ASSIGNED TASK. The required output is every entry below, copied exactly.

MATERIAL FOR THE TASK.
-- pv_equiv track=rewrite | github.com/linh-phuong/coursera-ucsd-bioinfo-2 | week4/convolution.py | dict_convolution_filter
-- ===== SOURCE A (Python) =====
-- from collections import defaultdict
--
-- def dict_convolution_filter(exp_spectrum):
--     exp_spectrum = sorted(exp_spectrum)
--     c_spectrum = defaultdict(lambda: 0)
--     for s0 in exp_spectrum[1:]:
--         for s1 in exp_spectrum:
--             cs = s0 - s1
--             if 200 >= cs >= 57:
--                 c_spectrum[cs] += 1
--             elif cs < 0:
--                 break
--     return c_spectrum
-- ===== SOURCE B (Python) =====
-- from collections import Counter
--
-- def dict_convolution_filter(exp_spectrum):
--     cnt = Counter(exp_spectrum)
--     res = {}
--     prev = []
--     for v in sorted(cnt):
--         for w in prev:
--             d = v - w
--             if 57 <= d <= 200:
--                 res[d] = res.get(d, 0) + cnt[v] * cnt[w]
--         prev.append(v)
--     return res
-- ===== Notes on version B (the rewrite author's own statement) =====
-- stated objective: faster
-- what changed: B builds a Counter of masses once and iterates over the sorted DISTINCT masses, adding freq[v]*freq[w] per qualifying pair of distinct values, instead of A's quadratic double loop over every element of the sorted spectrum adding 1 per element pair.
import Mathlib
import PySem

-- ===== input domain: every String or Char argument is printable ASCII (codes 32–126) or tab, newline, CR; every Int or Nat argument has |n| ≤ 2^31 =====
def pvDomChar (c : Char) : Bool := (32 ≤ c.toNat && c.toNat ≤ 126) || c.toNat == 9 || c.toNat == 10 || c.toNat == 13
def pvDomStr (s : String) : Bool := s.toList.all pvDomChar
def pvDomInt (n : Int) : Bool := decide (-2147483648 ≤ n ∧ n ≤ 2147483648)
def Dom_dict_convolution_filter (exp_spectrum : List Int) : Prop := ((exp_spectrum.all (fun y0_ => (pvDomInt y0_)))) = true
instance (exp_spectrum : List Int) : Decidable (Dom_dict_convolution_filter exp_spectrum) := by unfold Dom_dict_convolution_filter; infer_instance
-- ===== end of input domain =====

-- B replaces A's quadratic scan over all spectrum elements by a grouped scan over the
-- DISTINCT masses with multiplicities from a Counter (objective: faster on duplicate-heavy input).

-- ===== PORT A =====
-- inner 'for s1 in exp_spectrum' loop with its break (the 'elif cs < 0: break' arm stops the scan)
def pvInnerA (s0 : Int) : List Int → PySem.Dict Int Int → PySem.Dict Int Int
  | [], d => d
  | s1 :: rest, d =>
    let cs := s0 - s1
    if 200 ≥ cs ∧ cs ≥ 57 then pvInnerA s0 rest (d.insert cs (d.getD cs 0 + 1))
    else if cs < 0 then d
    else pvInnerA s0 rest d

def dict_convolution_filter (exp_spectrum : List Int) : List (Int × Int) :=
  let es := PySem.List.sorted exp_spectrum (fun x => x) false
  ((PySem.List.slice es (some 1) none).foldl (fun d s0 => pvInnerA s0 es d)
    PySem.Dict.empty).items

-- ===== PORT B =====
def dict_convolution_filter_alt (exp_spectrum : List Int) : List (Int × Int) :=
  let cnt := PySem.Dict.counter exp_spectrum
  ((PySem.List.sorted cnt.keys (fun x => x) false).foldl
      (fun (st : PySem.Dict Int Int × List Int) (v : Int) =>
        (st.2.foldl (fun res w =>
            let d := v - w
            if 57 ≤ d ∧ d ≤ 200 then res.insert d (res.getD d 0 + cnt.getD v 0 * cnt.getD w 0)
            else res) st.1,
         st.2 ++ [v]))
      (PySem.Dict.empty, [])).1.items

-- ===== PRECONDITION & SPEC =====
def Spec_dict_convolution_filter (exp_spectrum : List Int) (out : List (Int × Int)) : Prop := out = dict_convolution_filter_alt exp_spectrum
instance (exp_spectrum : List Int) (out : List (Int × Int)) : Decidable (Spec_dict_convolution_filter exp_spectrum out) := by unfold Spec_dict_convolution_filter; infer_instance

-- ===== CLAIM (what is proved, stated in full; the proofs are below) =====
def Claim_equal_dict_convolution_filter : Prop := ∀ (exp_spectrum : List Int), Dom_dict_convolution_filter exp_spectrum → Spec_dict_convolution_filter exp_spectrum (dict_convolution_filter exp_spectrum)

-- ===== LEMMAS AND PROOFS =====

-- apply a list of (key, weight) increments 'res[k] = res.get(k, 0) + w' to a dict
def pvAddAll (d : PySem.Dict Int Int) (L : List (Int × Int)) : PySem.Dict Int Int :=
  L.foldl (fun d p => d.insert p.1 (d.getD p.1 0 + p.2)) d

-- total weight a stream of increments gives to key k
def pvWsum (L : List (Int × Int)) (k : Int) : Int :=
  ((L.filter (fun p => p.1 == k)).map (·.2)).sum

def pvPred (v w : Int) : Bool := decide (57 ≤ v - w ∧ v - w ≤ 200)

-- the increments one source mass v generates while scanning candidate masses l
def pvStream (l : List Int) (c : Int → Int → Int) (v : Int) : List (Int × Int) :=
  (l.filter (pvPred v)).map (fun w => (v - w, c v w))

-- B's outer loop as a stream: p = already-processed prefix
def pvGB (c : Int → Int → Int) : List Int → List Int → List (Int × Int)
  | _, [] => []
  | p, v :: vs => pvStream p c v ++ pvGB c (p ++ [v]) vs

lemma pvAddAll_append (d : PySem.Dict Int Int) (L1 L2 : List (Int × Int)) :
    pvAddAll d (L1 ++ L2) = pvAddAll (pvAddAll d L1) L2 := by
  simp [pvAddAll]

lemma pvWsum_append (L1 L2 : List (Int × Int)) (k : Int) :
    pvWsum (L1 ++ L2) k = pvWsum L1 k + pvWsum L2 k := by
  simp [pvWsum]

lemma pvWsum_flatMap (l : List Int) (g : Int → List (Int × Int)) (k : Int) :
    pvWsum (l.flatMap g) k = (l.map (fun v => pvWsum (g v) k)).sum := by
  induction l with
  | nil => simp [pvWsum]
  | cons v vs ih => simp [List.flatMap_cons, pvWsum_append, ih]

lemma pvAddAll_flatMap (l : List Int) (g : Int → List (Int × Int)) (d : PySem.Dict Int Int) :
    l.foldl (fun d v => pvAddAll d (g v)) d = pvAddAll d (l.flatMap g) := by
  induction l generalizing d with
  | nil => simp [pvAddAll]
  | cons v vs ih => simp [List.flatMap_cons, pvAddAll_append, ih]

lemma pvGetD_addAll (L : List (Int × Int)) (d : PySem.Dict Int Int) (k : Int) :
    (pvAddAll d L).getD k 0 = d.getD k 0 + pvWsum L k := by
  induction L generalizing d with
  | nil => simp [pvAddAll, pvWsum]
  | cons p L ih =>
      simp only [pvAddAll, List.foldl_cons] at *
      rw [ih, PySem.Dict.getD_insert]
      by_cases h : k = p.1
      · subst h
        simp [pvWsum, add_assoc]
      · have hb : (p.1 == k) = false := by simp [Ne.symm h]
        simp [pvWsum, h, hb]

lemma pvKeys_addAll (L : List (Int × Int)) (d : PySem.Dict Int Int) :
    (pvAddAll d L).keys = PySem.Set.update d.keys (L.map (·.1)) := by
  exact PySem.Dict.keys_foldl_insert_key L (·.1) (fun d p => d.getD p.1 0 + p.2) d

EXERCISE RESPONSE.
-- pv_equiv track=rewrite | github.com/linh-phuong/coursera-ucsd-bioinfo-2 | week4/convolution.py | dict_convolution_filter
-- ===== SOURCE A (Python) =====
-- from collections import defaultdict
--
-- def dict_convolution_filter(exp_spectrum):
--     exp_spectrum = sorted(exp_spectrum)
--     c_spectrum = defaultdict(lambda: 0)
--     for s0 in exp_spectrum[1:]:
--         for s1 in exp_spectrum:
--             cs = s0 - s1
--             if 200 >= cs >= 57:
--                 c_spectrum[cs] += 1
--             elif cs < 0:
--                 break
--     return c_spectrum
-- ===== SOURCE B (Python) =====
-- from collections import Counter
--
-- def dict_convolution_filter(exp_spectrum):
--     cnt = Counter(exp_spectrum)
--     res = {}
--     prev = []
--     for v in sorted(cnt):
--         for w in prev:
--             d = v - w
--             if 57 <= d <= 200:
--                 res[d] = res.get(d, 0) + cnt[v] * cnt[w]
--         prev.append(v)
--     return res
-- ===== Notes on version B (the rewrite author's own statement) =====
-- stated objective: faster
-- what changed: B builds a Counter of masses once and iterates over the sorted DISTINCT masses, adding freq[v]*freq[w] per qualifying pair of distinct values, instead of A's quadratic double loop over every element of the sorted spectrum adding 1 per element pair.
import Mathlib
import PySem

-- ===== input domain: every String or Char argument is printable ASCII (codes 32–126) or tab, newline, CR; every Int or Nat argument has |n| ≤ 2^31 =====
def pvDomChar (c : Char) : Bool := (32 ≤ c.toNat && c.toNat ≤ 126) || c.toNat == 9 || c.toNat == 10 || c.toNat == 13
def pvDomStr (s : String) : Bool := s.toList.all pvDomChar
def pvDomInt (n : Int) : Bool := decide (-2147483648 ≤ n ∧ n ≤ 2147483648)
def Dom_dict_convolution_filter (exp_spectrum : List Int) : Prop := ((exp_spectrum.all (fun y0_ => (pvDomInt y0_)))) = true
instance (exp_spectrum : List Int) : Decidable (Dom_dict_convolution_filter exp_spectrum) := by unfold Dom_dict_convolution_filter; infer_instance
-- ===== end of input domain =====

-- B replaces A's quadratic scan over all spectrum elements by a grouped scan over the
-- DISTINCT masses with multiplicities from a Counter (objective: faster on duplicate-heavy input).

-- ===== PORT A =====
-- inner 'for s1 in exp_spectrum' loop with its break (the 'elif cs < 0: break' arm stops the scan)
def pvInnerA (s0 : Int) : List Int → PySem.Dict Int Int → PySem.Dict Int Int
  | [], d => d
  | s1 :: rest, d =>
    let cs := s0 - s1
    if 200 ≥ cs ∧ cs ≥ 57 then pvInnerA s0 rest (d.insert cs (d.getD cs 0 + 1))
    else if cs < 0 then d
    else pvInnerA s0 rest d

def dict_convolution_filter (exp_spectrum : List Int) : List (Int × Int) :=
  let es := PySem.List.sorted exp_spectrum (fun x => x) false
  ((PySem.List.slice es (some 1) none).foldl (fun d s0 => pvInnerA s0 es d)
    PySem.Dict.empty).items

-- ===== PORT B =====
def dict_convolution_filter_alt (exp_spectrum : List Int) : List (Int × Int) :=
  let cnt := PySem.Dict.counter exp_spectrum
  ((PySem.List.sorted cnt.keys (fun x => x) false).foldl
      (fun (st : PySem.Dict Int Int × List Int) (v : Int) =>
        (st.2.foldl (fun res w =>
            let d := v - w
            if 57 ≤ d ∧ d ≤ 200 then res.insert d (res.getD d 0 + cnt.getD v 0 * cnt.getD w 0)
            else res) st.1,
         st.2 ++ [v]))
      (PySem.Dict.empty, [])).1.items

-- ===== PRECONDITION & SPEC =====
def Spec_dict_convolution_filter (exp_spectrum : List Int) (out : List (Int × Int)) : Prop := out = dict_convolution_filter_alt exp_spectrum
instance (exp_spectrum : List Int) (out : List (Int × Int)) : Decidable (Spec_dict_convolution_filter exp_spectrum out) := by unfold Spec_dict_convolution_filter; infer_instance

-- ===== CLAIM (what is proved, stated in full; the proofs are below) =====
def Claim_equal_dict_convolution_filter : Prop := ∀ (exp_spectrum : List Int), Dom_dict_convolution_filter exp_spectrum → Spec_dict_convolution_filter exp_spectrum (dict_convolution_filter exp_spectrum)

-- ===== LEMMAS AND PROOFS =====

-- apply a list of (key, weight) increments 'res[k] = res.get(k, 0) + w' to a dict
def pvAddAll (d : PySem.Dict Int Int) (L : List (Int × Int)) : PySem.Dict Int Int :=
  L.foldl (fun d p => d.insert p.1 (d.getD p.1 0 + p.2)) d

-- total weight a stream of increments gives to key k
def pvWsum (L : List (Int × Int)) (k : Int) : Int :=
  ((L.filter (fun p => p.1 == k)).map (·.2)).sum

def pvPred (v w : Int) : Bool := decide (57 ≤ v - w ∧ v - w ≤ 200)

-- the increments one source mass v generates while scanning candidate masses l
def pvStream (l : List Int) (c : Int → Int → Int) (v : Int) : List (Int × Int) :=
  (l.filter (pvPred v)).map (fun w => (v - w, c v w))

-- B's outer loop as a stream: p = already-processed prefix
def pvGB (c : Int → Int → Int) : List Int → List Int → List (Int × Int)
  | _, [] => []
  | p, v :: vs => pvStream p c v ++ pvGB c (p ++ [v]) vs

lemma pvAddAll_append (d : PySem.Dict Int Int) (L1 L2 : List (Int × Int)) :
    pvAddAll d (L1 ++ L2) = pvAddAll (pvAddAll d L1) L2 := by
  simp [pvAddAll]

lemma pvWsum_append (L1 L2 : List (Int × Int)) (k : Int) :
    pvWsum (L1 ++ L2) k = pvWsum L1 k + pvWsum L2 k := by
  simp [pvWsum]

lemma pvWsum_flatMap (l : List Int) (g : Int → List (Int × Int)) (k : Int) :
    pvWsum (l.flatMap g) k = (l.map (fun v => pvWsum (g v) k)).sum := by
  induction l with
  | nil => simp [pvWsum]
  | cons v vs ih => simp [List.flatMap_cons, pvWsum_append, ih]

lemma pvAddAll_flatMap (l : List Int) (g : Int → List (Int × Int)) (d : PySem.Dict Int Int) :
    l.foldl (fun d v => pvAddAll d (g v)) d = pvAddAll d (l.flatMap g) := by
  induction l generalizing d with
  | nil => simp [pvAddAll]
  | cons v vs ih => simp [List.flatMap_cons, pvAddAll_append, ih]

lemma pvGetD_addAll (L : List (Int × Int)) (d : PySem.Dict Int Int) (k : Int) :
    (pvAddAll d L).getD k 0 = d.getD k 0 + pvWsum L k := by
  induction L generalizing d with
  | nil => simp [pvAddAll, pvWsum]
  | cons p L ih =>
      simp only [pvAddAll, List.foldl_cons] at *
      rw [ih, PySem.Dict.getD_insert]
      by_cases h : k = p.1
      · subst h
        simp [pvWsum, add_assoc]
      · have hb : (p.1 == k) = false := by simp [Ne.symm h]
        simp [pvWsum, h, hb]

lemma pvKeys_addAll (L : List (Int × Int)) (d : PySem.Dict Int Int) :
    (pvAddAll d L).keys = PySem.Set.update d.keys (L.map (·.1)) := by
  exact PySem.Dict.keys_foldl_insert_key L (·.1) (fun d p => d.getD p.1 0 + p.2) d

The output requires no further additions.